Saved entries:
-- pv_equiv track=rewrite | github.com/AlexZuniga92x/lhcb-software | Bender/Phys/BenderTools/python/BenderTools/Parser.py | dataType
-- ===== SOURCE A (Python) =====
-- def dataType ( files ) :
--     """
--     extract the data type,
--     simulation type and input type from file name
--
--     >>> file_names  = ...
--     >>> data_type, simulation,ext = daataType ( file_names )
--
--     """
--     #
--     if isinstance ( files  , str ) : files = [ files ]
--     #
--     dtype = ''
--     simu  = False
--     ext   = ''
--     for f in files  :
--         #
--         fu = f.upper()
--         if   0 <= fu.find ( 'COLLISION09'   ) : dtype = '2009'
--         elif 0 <= fu.find ( 'COLLISION10'   ) : dtype = '2010'
--         elif 0 <= fu.find ( 'COLLISION11'   ) : dtype = '2011'
--         elif 0 <= fu.find ( 'COLLISION12'   ) : dtype = '2012'
--         elif 0 <= fu.find ( 'COLLISION13'   ) : dtype = '2012' ## ATTENTION
--         elif 0 <= fu.find ( 'COLLISION15'   ) : dtype = '2015'
--         elif 0 <= fu.find ( 'COLLISION16'   ) : dtype = '2016'
--         #
--         elif 0 <= fu.find ( 'STRIPPING13'   ) : dtype = '2011'
--         elif 0 <= fu.find ( 'STRIPPING17'   ) : dtype = '2011'
--         elif 0 <= fu.find ( 'STRIPPING15'   ) : dtype = '2011'
--         elif 0 <= fu.find ( 'STRIPPING19'   ) : dtype = '2012'
--         #
--         elif 0 <= fu.find ( 'STRIPPING20R1' ) : dtype = '2011'
--         elif 0 <= fu.find ( 'STRIPPING20'   ) : dtype = '2012'
--         #
--         elif 0 <= fu.find ( 'STRIPPING21R1' ) : dtype = '2011'
--         elif 0 <= fu.find ( 'STRIPPING21'   ) : dtype = '2012'
--         #
--         elif 0 <= fu.find ( 'STRIPPING22'   ) : dtype = '2015'
--         elif 0 <= fu.find ( 'STRIPPING23'   ) : dtype = '2015'
--         elif 0 <= fu.find ( 'STRIPPING24'   ) : dtype = '2015'
--         #
--         elif 0 <= fu.find ( '2K+10'         ) : dtype = '2010'
--         elif 0 <= fu.find ( '2K+11'         ) : dtype = '2011'
--         elif 0 <= fu.find ( '2K+12'         ) : dtype = '2012'
--         elif 0 <= fu.find ( '2K+13'         ) : dtype = '2013'
--         elif 0 <= fu.find ( '2K+15'         ) : dtype = '2015'
--         elif 0 <= fu.find ( '2K+16'         ) : dtype = '2016'
--
--         #
--         if   0 <= fu.find ( 'MC09' ) or 0 <= fu.find ( 'MC/2009' ) :
--             dtype = '2009'
--             simu  = True
--         elif 0 <= fu.find ( 'MC10' ) or 0 <= fu.find ( 'MC/2010' ) :
--             dtype = '2010'
--             simu  = True
--         elif 0 <= fu.find ( 'MC11' ) or 0 <= fu.find ( 'MC/2011' ) :
--             dtype = '2011'
--             simu  = True
--         elif 0 <= fu.find ( 'MC12' ) or 0 <= fu.find ( 'MC/2012' ) :
--             dtype = '2012'
--             simu  = True
--         elif 0 <= fu.find ( 'MC13' ) or 0 <= fu.find ( 'MC/2013' ) :
--             dtype = '2013' ## ??
--             simu  = True
--         elif 0 <= fu.find ( 'MC15' ) or 0 <= fu.find ( 'MC/2015' ) :
--             dtype = '2015'
--             simu  = True
--         elif 0 <= fu.find ( '/MC/'    ) : simu = True
--         elif 0 <= fu.find ( 'PYTHIA'  ) : simu = True
--         elif 0 <= fu.find ( 'BCVEGPY' ) : simu = True
--
--
--         flst = f.split(' ')
--         for _f in flst :
--             _ff = _f.strip('"').strip("'")
--             ## allow up to 5 symbols for exension
--             first,dot,second = _ff.rpartition('.')
--             if dot and 3<=len(second)<=5 and not ext : ext = second.upper()
--
--     return  dtype,simu,ext
-- ===== SOURCE B (Python) =====
-- # Different decomposition: instead of A's single stateful accumulator loop, three
-- # independent passes -- dtype found by scanning files BACK-TO-FRONT for the first
-- # file that determines a year (last-wins becomes first-from-the-end, early exit),
-- # simu computed with any(), extension with a forward first-match generator.
--
-- def _mc_year(fu):
--     if 'MC09' in fu or 'MC/2009' in fu: return '2009'
--     if 'MC10' in fu or 'MC/2010' in fu: return '2010'
--     if 'MC11' in fu or 'MC/2011' in fu: return '2011'
--     if 'MC12' in fu or 'MC/2012' in fu: return '2012'
--     if 'MC13' in fu or 'MC/2013' in fu: return '2013'
--     if 'MC15' in fu or 'MC/2015' in fu: return '2015'
--     return None
--
-- def _run_year(fu):
--     if 'COLLISION09' in fu: return '2009'
--     if 'COLLISION10' in fu: return '2010'
--     if 'COLLISION11' in fu: return '2011'
--     if 'COLLISION12' in fu: return '2012'
--     if 'COLLISION13' in fu: return '2012'
--     if 'COLLISION15' in fu: return '2015'
--     if 'COLLISION16' in fu: return '2016'
--     if 'STRIPPING13' in fu: return '2011'
--     if 'STRIPPING17' in fu: return '2011'
--     if 'STRIPPING15' in fu: return '2011'
--     if 'STRIPPING19' in fu: return '2012'
--     if 'STRIPPING20R1' in fu: return '2011'
--     if 'STRIPPING20' in fu: return '2012'
--     if 'STRIPPING21R1' in fu: return '2011'
--     if 'STRIPPING21' in fu: return '2012'
--     if 'STRIPPING22' in fu: return '2015'
--     if 'STRIPPING23' in fu: return '2015'
--     if 'STRIPPING24' in fu: return '2015'
--     if '2K+10' in fu: return '2010'
--     if '2K+11' in fu: return '2011'
--     if '2K+12' in fu: return '2012'
--     if '2K+13' in fu: return '2013'
--     if '2K+15' in fu: return '2015'
--     if '2K+16' in fu: return '2016'
--     return None
--
-- def _year(fu):
--     # the year this single file would set, or None (MC overrides the run year)
--     return _mc_year(fu) or _run_year(fu)
--
-- def _is_simu(fu):
--     return (_mc_year(fu) is not None or '/MC/' in fu
--             or 'PYTHIA' in fu or 'BCVEGPY' in fu)
--
-- def _ext(f):
--     for tok in f.split(' '):
--         t = tok.strip('"').strip("'")
--         _first, dot, second = t.rpartition('.')
--         if dot and 3 <= len(second) <= 5:
--             return second.upper()
--     return None
--
-- def dataType(files):
--     if isinstance(files, str):
--         files = [files]
--     ups = [f.upper() for f in files]
--     dtype = next((y for y in map(_year, reversed(ups)) if y is not None), '')
--     simu = any(map(_is_simu, ups))
--     ext = next((e for e in map(_ext, files) if e is not None), '')
--     return dtype, simu, ext
-- ===== Notes on version B (the rewrite author's own statement) =====
-- stated objective: alternative
-- what changed: A's single stateful loop threading (dtype, simu, ext) through every file is replaced by three independent passes with no accumulator: dtype is found by scanning the files back-to-front for the first file that determines a year (per-file effect computed by pure helpers, MC overriding the run year), simu is an any() over the files, and the extension is a forward first-match that stops at the first hit. (the early-exiting scans avoid re-matching every pattern on every file once the answer is fixed)
import Mathlib
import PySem

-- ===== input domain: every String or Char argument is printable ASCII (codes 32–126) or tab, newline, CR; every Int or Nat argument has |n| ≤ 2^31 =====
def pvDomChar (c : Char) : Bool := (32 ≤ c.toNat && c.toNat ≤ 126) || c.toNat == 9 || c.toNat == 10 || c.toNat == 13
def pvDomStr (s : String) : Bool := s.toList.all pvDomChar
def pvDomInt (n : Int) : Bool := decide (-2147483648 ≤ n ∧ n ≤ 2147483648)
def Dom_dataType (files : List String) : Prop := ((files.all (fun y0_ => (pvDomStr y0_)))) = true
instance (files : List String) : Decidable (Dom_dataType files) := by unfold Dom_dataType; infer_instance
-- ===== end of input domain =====

-- B replaces A's single stateful accumulator loop by three independent passes:
-- dtype by scanning files back-to-front for the first year-determining file,
-- simu by any(), extension by a forward first-match (objective: alternative).

-- hand port of Python's s.rpartition('.') on List Char (PySem has no rpartition);
-- exact: highest '.' splits, no '.' gives ('', '', s); used by both ports
def pyRPartitionDot (cs : List Char) : List Char × List Char × List Char :=
  let i := PySem.Chars.rfind cs ['.']
  if i < 0 then ([], [], cs)
  else (cs.take i.toNat, ['.'], cs.drop (i.toNat + 1))

-- ===== PORT A =====

-- one iteration of A's inner `for _f in flst` loop (token handled on List Char via PySem.Chars, exact)
def pvExtStepA (ext : String) (tok : List Char) : String :=
  let t := PySem.Chars.stripChars (PySem.Chars.stripChars tok ['"']) ['\'']
  let r := pyRPartitionDot t
  if (r.2.1 ≠ [] ∧ (3 ≤ r.2.2.length ∧ r.2.2.length ≤ 5)) ∧ ext = "" then
    String.ofList (PySem.Chars.upper r.2.2)
  else ext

# [WHAT YOU HAVE TO DO]
The lines above starting at the one that contains "if 'STRIPPING19' in fu: return '2012'" and ending at the one that contains "if 'STRIPPING22' in fu: return '2015'" must be transcribed exactly, and no other lines may appear.

# [ANSWER SPACE]
--     if 'STRIPPING19' in fu: return '2012'
--     if 'STRIPPING20R1' in fu: return '2011'
--     if 'STRIPPING20' in fu: return '2012'
--     if 'STRIPPING21R1' in fu: return '2011'
--     if 'STRIPPING21' in fu: return '2012'
--     if 'STRIPPING22' in fu: return '2015'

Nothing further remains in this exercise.